To celebrate, here are some of my random childhood cricket memories.

*Watching two blokes carry a polystyrene esky chock-full of KB beer bottles in front of The Hill at the Sydney Cricket Ground in 1975, when the arse fell out of it. The beer shattered, they were shattered. The crowd roared, the players laughed.

*Foraging in a box of washing powder (OMO?) to discover a cricket card. That smell has stayed with me for forty years.

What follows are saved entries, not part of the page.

theorem upper_even3 (N x y z : Nat) (h8 : 8 ≤ N) (h2N : 2 ∣ N) (h3N : 3 ∣ N)
    (hx : N-5 ≤ x) (hxy : x < y) (hyz : y < z) (hzN : z ≤ N) :
    L3 x y z ≤ (N-1)*(N-2)*(N-3) := by
  have px : 0 < x := by omega
  have py : 0 < y := by omega
  have pz : 0 < z := by omega
  have hN : (8:Int) ≤ (N:Int) := by exact_mod_cast h8
  by_cases hzN' : z ≤ N - 1
  · exact le_trans (L3_le_prod x y z px py pz)
      ((prod3_mono x y z (N-3) (N-2) (N-1) (by omega) (by omega) (by omega)).trans (le_of_eq (by ring)))
  · have hzN2 : z = N := by omega
    have h2z : 2 ∣ z := by omega
    have h3z : 3 ∣ z := by omega
    have h1 : x*y*z ≤ (N-2)*(N-1)*N := prod3_mono x y z (N-2) (N-1) N (by omega) (by omega) hzN
    have h2 : (N-2)*(N-1)*N ≤ 2*((N-1)*(N-2)*(N-3)) := by
      zify [show 1 ≤ N by omega, show 2 ≤ N by omega, show 3 ≤ N by omega]
      nlinarith [mul_nonneg (mul_nonneg (by linarith : (0:Int) ≤ (N:Int)-6)
        (by linarith : (0:Int) ≤ (N:Int)-1)) (by linarith : (0:Int) ≤ (N:Int)-2)]
    by_cases hey : 2 ∣ y
    · exact two_le_cancel 2 _ _ (by norm_num)
        ((L3_right 2 x y z px py pz (Or.inr hey) h2z).trans (h1.trans h2))
    · by_cases hex : 2 ∣ x
      · exact two_le_cancel 2 _ _ (by norm_num)
          ((L3_right 2 x y z px py pz (Or.inl hex) h2z).trans (h1.trans h2))
      · -- x, y odd; z = N
        have h1' : x*y*z ≤ (N-3)*(N-1)*N := prod3_mono x y z (N-3) (N-1) N (by omega) (by omega) hzN
        have h2' : (N-3)*(N-1)*N ≤ 3*((N-1)*(N-2)*(N-3)) := by
          zify [show 1 ≤ N by omega, show 2 ≤ N by omega, show 3 ≤ N by omega]
          nlinarith [mul_nonneg (mul_nonneg (by linarith : (0:Int) ≤ 2*(N:Int)-6)
            (by linarith : (0:Int) ≤ (N:Int)-1)) (by linarith : (0:Int) ≤ (N:Int)-3)]
        by_cases h3y : 3 ∣ y
        · exact two_le_cancel 3 _ _ (by norm_num)
            ((L3_right 3 x y z px py pz (Or.inr h3y) h3z).trans (h1'.trans h2'))
        · by_cases h3x : 3 ∣ x
          · exact two_le_cancel 3 _ _ (by norm_num)
              ((L3_right 3 x y z px py pz (Or.inl h3x) h3z).trans (h1'.trans h2'))
          · have hxc : x = N-5 ∨ x = N-3 := by omega
            have hyc : y = N-1 ∨ y = N-3 := by omega
            have hxv : x = N - 5 ∧ y = N - 1 := by
              rcases hxc with h' | h' <;> rcases hyc with h'' | h'' <;> omega
            have hb : x*y*z ≤ (N-5)*(N-1)*N :=
              prod3_mono x y z (N-5) (N-1) N (by omega) (by omega) hzN
            have h1'' : (N-5)*(N-1)*N ≤ (N-1)*(N-2)*(N-3) := by
              zify [show 1 ≤ N by omega, show 2 ≤ N by omega, show 3 ≤ N by omega, show 5 ≤ N by omega]
              nlinarith [mul_nonneg (by linarith : (0:Int) ≤ (N:Int)-1)
                (by linarith : (0:Int) ≤ (N:Int)-6)]
            exact le_trans (L3_le_prod x y z px py pz) (hb.trans h1'')

-- generic accumulator-fold lemmas
theorem foldl_ge {α : Type} (xs : List α) (g : Int → α → Int)
    (hmono : ∀ a x, x ∈ xs → a ≤ g a x) (A : Int) : A ≤ xs.foldl g A := by
  induction xs generalizing A with
  | nil => exact le_refl A
  | cons y t ih =>
    exact le_trans (hmono A y (by simp)) (ih (fun a x hx => hmono a x (by simp [hx])) (g A y))

theorem foldl_le {α : Type} (xs : List α) (g : Int → α → Int) (B : Int)
    (h : ∀ a x, x ∈ xs → a ≤ B → g a x ≤ B) (A : Int) (hA : A ≤ B) : xs.foldl g A ≤ B := by
  induction xs generalizing A with
  | nil => exact hA
  | cons y t ih =>
    exact ih (fun a x hx => h a x (by simp [hx])) (g A y) (h A y (by simp) hA)

theorem foldl_attain {α : Type} (xs : List α) (g : Int → α → Int)
    (hmono : ∀ a x, x ∈ xs → a ≤ g a x) (x : α) (hx : x ∈ xs) (v : Int)
    (hv : ∀ a, v ≤ g a x) (A : Int) : v ≤ xs.foldl g A := by
  induction xs generalizing A with
  | nil => cases hx
  | cons y t ih =>
    rcases List.mem_cons.mp hx with rfl | hmem
    · exact le_trans (hv A) (foldl_ge t g (fun a z hz => hmono a z (by simp [hz])) (g A x))
    · exact ih (fun a z hz => hmono a z (by simp [hz])) hmem (g A y)


theorem pyLcm_eq (a b : Int) (ha : 0 < a) (hb : 0 < b) :
    pyLcm a b = ((Nat.lcm a.toNat b.toNat : Nat) : Int) := by
  have h1 : a = ((a.toNat : Nat) : Int) := by omega
  have h2 : b = ((b.toNat : Nat) : Int) := by omega
  rw [pyLcm, h1, h2]
  rw [show (((a.toNat : Nat) : Int) * ((b.toNat : Nat) : Int)) = ((a.toNat * b.toNat : Nat) : Int) by push_cast; ring]
  rw [show (Int.gcd ((a.toNat : Nat) : Int) ((b.toNat : Nat) : Int) : Int) = ((Nat.gcd a.toNat b.toNat : Nat) : Int) by
    rw [Int.gcd_natCast_natCast]]
  rw [PySem.Int.floordiv_natCast]
  simp only [Int.toNat_natCast, Nat.lcm]

theorem pyLcm3_eq (a b c : Int) (ha : 0 < a) (hb : 0 < b) (hc : 0 < c) :
    pyLcm3 a b c = ((L3 a.toNat b.toNat c.toNat : Nat) : Int) := by
  have hl : 0 < Nat.lcm a.toNat b.toNat := Nat.pos_of_ne_zero (fun h => by
    rcases Nat.lcm_eq_zero_iff.mp h with h | h <;> omega)
  rw [pyLcm3, pyLcm_eq a b ha hb, pyLcm_eq _ _ (by exact_mod_cast hl) hc, L3]
  simp

theorem att_odd (N : Nat) (h8 : 8 ≤ N) (hodd : ¬ 2 ∣ N) :
    L3 N (N-1) (N-2) = N*(N-1)*(N-2) :=
  L3_coprime N (N-1) (N-2) (cop_adj N (N-1) (by omega))
    (cop_of_gcd_dvd_two N (N-2) (by have h := gcd_dvd_sub N (N-2); rwa [show N-(N-2)=2 from by omega] at h) hodd)
    (cop_adj (N-1) (N-2) (by omega))

theorem att_even (N : Nat) (h8 : 8 ≤ N) (h2N : 2 ∣ N) (h3N : ¬ 3 ∣ N) :
    L3 N (N-1) (N-3) = N*(N-1)*(N-3) :=
  L3_coprime N (N-1) (N-3) (cop_adj N (N-1) (by omega))
    (cop_of_gcd_dvd_three N (N-3) (by have h := gcd_dvd_sub N (N-3); rwa [show N-(N-3)=3 from by omega] at h) h3N)
    (cop_of_gcd_dvd_two (N-1) (N-3) (by have h := gcd_dvd_sub (N-1) (N-3); rwa [show (N-1)-(N-3)=2 from by omega] at h) (by omega))

theorem att_even3 (N : Nat) (h8 : 8 ≤ N) (h2N : 2 ∣ N) :
    L3 (N-1) (N-2) (N-3) = (N-1)*(N-2)*(N-3) :=
  L3_coprime (N-1) (N-2) (N-3) (cop_adj (N-1) (N-2) (by omega))
    (cop_of_gcd_dvd_two (N-1) (N-3) (by have h := gcd_dvd_sub (N-1) (N-3); rwa [show (N-1)-(N-3)=2 from by omega] at h) (by omega))
    (cop_adj (N-2) (N-3) (by omega))



theorem fold_eq (n F : Int) (h8 : 8 ≤ n) (hF0 : 0 ≤ F)
    (hub : ∀ i j k : Int, n-5 ≤ i → i ≤ n → n-5 ≤ j → j ≤ n → n-5 ≤ k → k ≤ n →
            i ≠ j → j ≠ k → i ≠ k → pyLcm3 i j k ≤ F)
    (wi wj wk : Int)
    (hw : n-5 ≤ wi ∧ wi ≤ n ∧ n-5 ≤ wj ∧ wj ≤ n ∧ n-5 ≤ wk ∧ wk ≤ n ∧ wi ≠ wj ∧ wj ≠ wk ∧ wi ≠ wk)
    (hwv : F ≤ pyLcm3 wi wj wk) :
    lcmTriplets n = F := by
  obtain ⟨hwi1, hwi2, hwj1, hwj2, hwk1, hwk2, hd1, hd2, hd3⟩ := hw
  unfold lcmTriplets
  rw [if_neg (by omega)]
  rw [max_eq_left (by omega : (0:Int) ≤ n - 6)]
  set R := PySem.List.pyRange n (n - 6) (-1) with hR
  have hmem : ∀ i : Int, i ∈ R ↔ n - 6 < i ∧ i ≤ n := fun i => PySem.List.mem_pyRange_neg_one
  -- monotonicity of the three loop bodies
  have m3 : ∀ i j : Int, ∀ a : Int, ∀ k, k ∈ R →
      a ≤ (if i ≠ j ∧ j ≠ k ∧ i ≠ k then max a (pyLcm3 i j k) else a) := by
    intro i j a k _; split
    · exact le_max_left _ _
    · exact le_refl a
  have m2 : ∀ i : Int, ∀ a : Int, ∀ j, j ∈ R →
      a ≤ R.foldl (fun acc3 k => if i ≠ j ∧ j ≠ k ∧ i ≠ k then max acc3 (pyLcm3 i j k) else acc3) a :=
    fun i a j _ => foldl_ge R _ (m3 i j) a
  have m1 : ∀ a : Int, ∀ i, i ∈ R →
      a ≤ R.foldl (fun acc2 j => R.foldl (fun acc3 k => if i ≠ j ∧ j ≠ k ∧ i ≠ k then max acc3 (pyLcm3 i j k) else acc3) acc2) a :=
    fun a i _ => foldl_ge R _ (m2 i) a
  apply le_antisymm
  · -- upper bound
    apply foldl_le
    · intro a i hi ha
      apply foldl_le
      · intro b j hj hb
        apply foldl_le
        · intro c k hk hc
          split
          · rename_i hg
            refine max_le hc (hub i j k ?_ ?_ ?_ ?_ ?_ ?_ hg.1 hg.2.1 hg.2.2) <;>
              (first | omega | (have := (hmem i).mp hi; have := (hmem j).mp hj; have := (hmem k).mp hk; omega))
          · exact hc
        · exact hb
      · exact ha
    · exact hF0
  · -- attainment
    apply foldl_attain R _ m1 wi ((hmem wi).mpr (by omega)) F _ 0
    intro a
    apply foldl_attain R _ (m2 wi) wj ((hmem wj).mpr (by omega)) F _ a
    intro b
    apply foldl_attain R _ (m3 wi wj) wk ((hmem wk).mpr (by omega)) F _ b
    intro c
    rw [if_pos ⟨hd1, hd2, hd3⟩]
    exact le_trans hwv (le_max_right _ _)



theorem cast3 (N a b c : Nat) (h : 5 ≤ N) (ha : a ≤ 5) (hb : b ≤ 5) (hc : c ≤ 5) :
    (((N-a)*(N-b)*(N-c) : Nat) : Int) = ((N:Int)-a)*((N:Int)-b)*((N:Int)-c) := by
  rw [Nat.cast_mul, Nat.cast_mul, Nat.cast_sub (by omega), Nat.cast_sub (by omega),
    Nat.cast_sub (by omega)]

theorem main_big (n : Int) (h8 : 8 ≤ n) : lcmTriplets n = lcmTriplets_alt n := by
  obtain ⟨N, rfl⟩ : ∃ N : Nat, n = (N : Int) := ⟨n.toNat, by omega⟩
  have h8N : 8 ≤ N := by exact_mod_cast h8
  have hm2 := PySem.Int.mod_nonneg (N : Int) (by norm_num : (0:Int) < 2)
  have hl2 := PySem.Int.mod_lt (N : Int) (by norm_num : (0:Int) < 2)
  have hz2 := PySem.Int.mod_eq_zero_iff_dvd (N : Int) 2
  have hm3 := PySem.Int.mod_nonneg (N : Int) (by norm_num : (0:Int) < 3)
  have hl3 := PySem.Int.mod_lt (N : Int) (by norm_num : (0:Int) < 3)
  have hz3 := PySem.Int.mod_eq_zero_iff_dvd (N : Int) 3
  -- generic upper-bound transfer
  have tame : ∀ (G : Nat) (hGle : ∀ x y z : Nat, N-5 ≤ x → x < y → y < z → z ≤ N → L3 x y z ≤ G),
      ∀ i j k : Int, (N:Int)-5 ≤ i → i ≤ N → (N:Int)-5 ≤ j → j ≤ N → (N:Int)-5 ≤ k → k ≤ N →
        i ≠ j → j ≠ k → i ≠ k → pyLcm3 i j k ≤ (G : Int) := by
    intro G hGle i j k hi1 hi2 hj1 hj2 hk1 hk2 hij hjk hik
    rw [pyLcm3_eq i j k (by omega) (by omega) (by omega)]
    obtain ⟨a, b, c, hha, hhb, hhc, hab, hbc, heq⟩ :=
      sort3 (N-5) N i.toNat j.toNat k.toNat (by omega) (by omega) (by omega)
        (by omega) (by omega) (by omega)
    rw [heq]
    exact_mod_cast hGle a b c hha.1 hab hbc hhc.2
  by_cases h2 : 2 ∣ N
  · by_cases h3 : 3 ∣ N
    · -- even, divisible by 3
      have halt : lcmTriplets_alt (N:Int) = ((N:Int)-1)*((N:Int)-2)*((N:Int)-3) := by
        unfold lcmTriplets_alt
        rw [if_neg (by omega), if_neg (by omega), if_neg (by omega)]
      rw [halt, show ((N:Int)-1)*((N:Int)-2)*((N:Int)-3) = (((N-1)*(N-2)*(N-3) : Nat) : Int) from
        (cast3 N 1 2 3 (by omega) (by omega) (by omega) (by omega)).symm]
      refine fold_eq _ _ h8 (by positivity)
        (tame _ (fun x y z hx hxy hyz hz => upper_even3 N x y z h8N h2 h3 hx hxy hyz hz))
        ((N:Int)-1) ((N:Int)-2) ((N:Int)-3)
        (by refine ⟨?_, ?_, ?_, ?_, ?_, ?_, ?_, ?_, ?_⟩ <;> omega) ?_
      · rw [pyLcm3_eq _ _ _ (by omega) (by omega) (by omega)]
        have e1 : ((N:Int)-1).toNat = N-1 := by omega
        have e2 : ((N:Int)-2).toNat = N-2 := by omega
        have e3 : ((N:Int)-3).toNat = N-3 := by omega
        rw [e1, e2, e3, att_even3 N h8N h2]
    · -- even, not divisible by 3
      have halt : lcmTriplets_alt (N:Int) = (N:Int)*((N:Int)-1)*((N:Int)-3) := by
        unfold lcmTriplets_alt
        rw [if_neg (by omega), if_neg (by omega), if_pos (by omega)]
      rw [halt, show (N:Int)*((N:Int)-1)*((N:Int)-3) = (((N-0)*(N-1)*(N-3) : Nat) : Int) from by
        rw [cast3 N 0 1 3 (by omega) (by omega) (by omega) (by omega)]; push_cast; ring]
      refine fold_eq _ _ h8 (by positivity)
        (tame _ (fun x y z hx hxy hyz hz => by
          have := upper_even N x y z h8N h2 h3 hx hxy hyz hz
          simpa [Nat.sub_zero] using this))
        ((N:Int)) ((N:Int)-1) ((N:Int)-3)
        (by refine ⟨?_, ?_, ?_, ?_, ?_, ?_, ?_, ?_, ?_⟩ <;> omega) ?_
      · rw [pyLcm3_eq _ _ _ (by omega) (by omega) (by omega)]
        have e1 : ((N:Int)).toNat = N := by omega
        have e2 : ((N:Int)-1).toNat = N-1 := by omega
        have e3 : ((N:Int)-3).toNat = N-3 := by omega
        rw [e1, e2, e3, att_even N h8N h2 h3]
        simp [Nat.sub_zero]
  · -- odd
    have halt : lcmTriplets_alt (N:Int) = (N:Int)*((N:Int)-1)*((N:Int)-2) := by
      unfold lcmTriplets_alt
      rw [if_neg (by omega), if_pos (by omega)]
    rw [halt, show (N:Int)*((N:Int)-1)*((N:Int)-2) = (((N-0)*(N-1)*(N-2) : Nat) : Int) from by
      rw [cast3 N 0 1 2 (by omega) (by omega) (by omega) (by omega)]; push_cast; ring]
    refine fold_eq _ _ h8 (by positivity)
      (tame _ (fun x y z hx hxy hyz hz => by
        have := upper_odd N x y z h8N hx hxy hyz hz
        simpa [Nat.sub_zero] using this))
      ((N:Int)) ((N:Int)-1) ((N:Int)-2)
      (by refine ⟨?_, ?_, ?_, ?_, ?_, ?_, ?_, ?_, ?_⟩ <;> omega) ?_
    · rw [pyLcm3_eq _ _ _ (by omega) (by omega) (by omega)]
      have e1 : ((N:Int)).toNat = N := by omega
      have e2 : ((N:Int)-1).toNat = N-1 := by omega
      have e3 : ((N:Int)-2).toNat = N-2 := by omega
      rw [e1, e2, e3, att_odd N h8N h2]
      simp [Nat.sub_zero]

*The religious experience of buying a brand new Kookaburra cricket ball. Opening the box, unwrapping the paper, gently taking it out. Earnestly polishing (only one side) until you could see your beaming face, and never letting it touch the ground.

*The incredible experience of watching the World Cup and the Ashes in England live on TV from Sydney. I finally got to Lord’s a few years ago – a religious experience.

*My World Series Cricket t-shirt that I wore until it had to retire hurt.

*Tony Greig walking out to bat wearing a motorbike helmet to much laughter. Later sticking his car keys in the pitch while solemnly discussing the mythical “player comfort level” off the high-tech “weather wall.”

*The body-trembling / mind-numbing nervousness of approaching your favourite cricket player on the fence for an autograph, then the exalted glee as you float away gazing at the scrawled signature. I felt exactly the same way meeting Viv Richards when I was 37.

*Getting that first “cherry” on your new cricket bat (mine was a much-cherished SS, just like the great man above. That’s the end of the similarities).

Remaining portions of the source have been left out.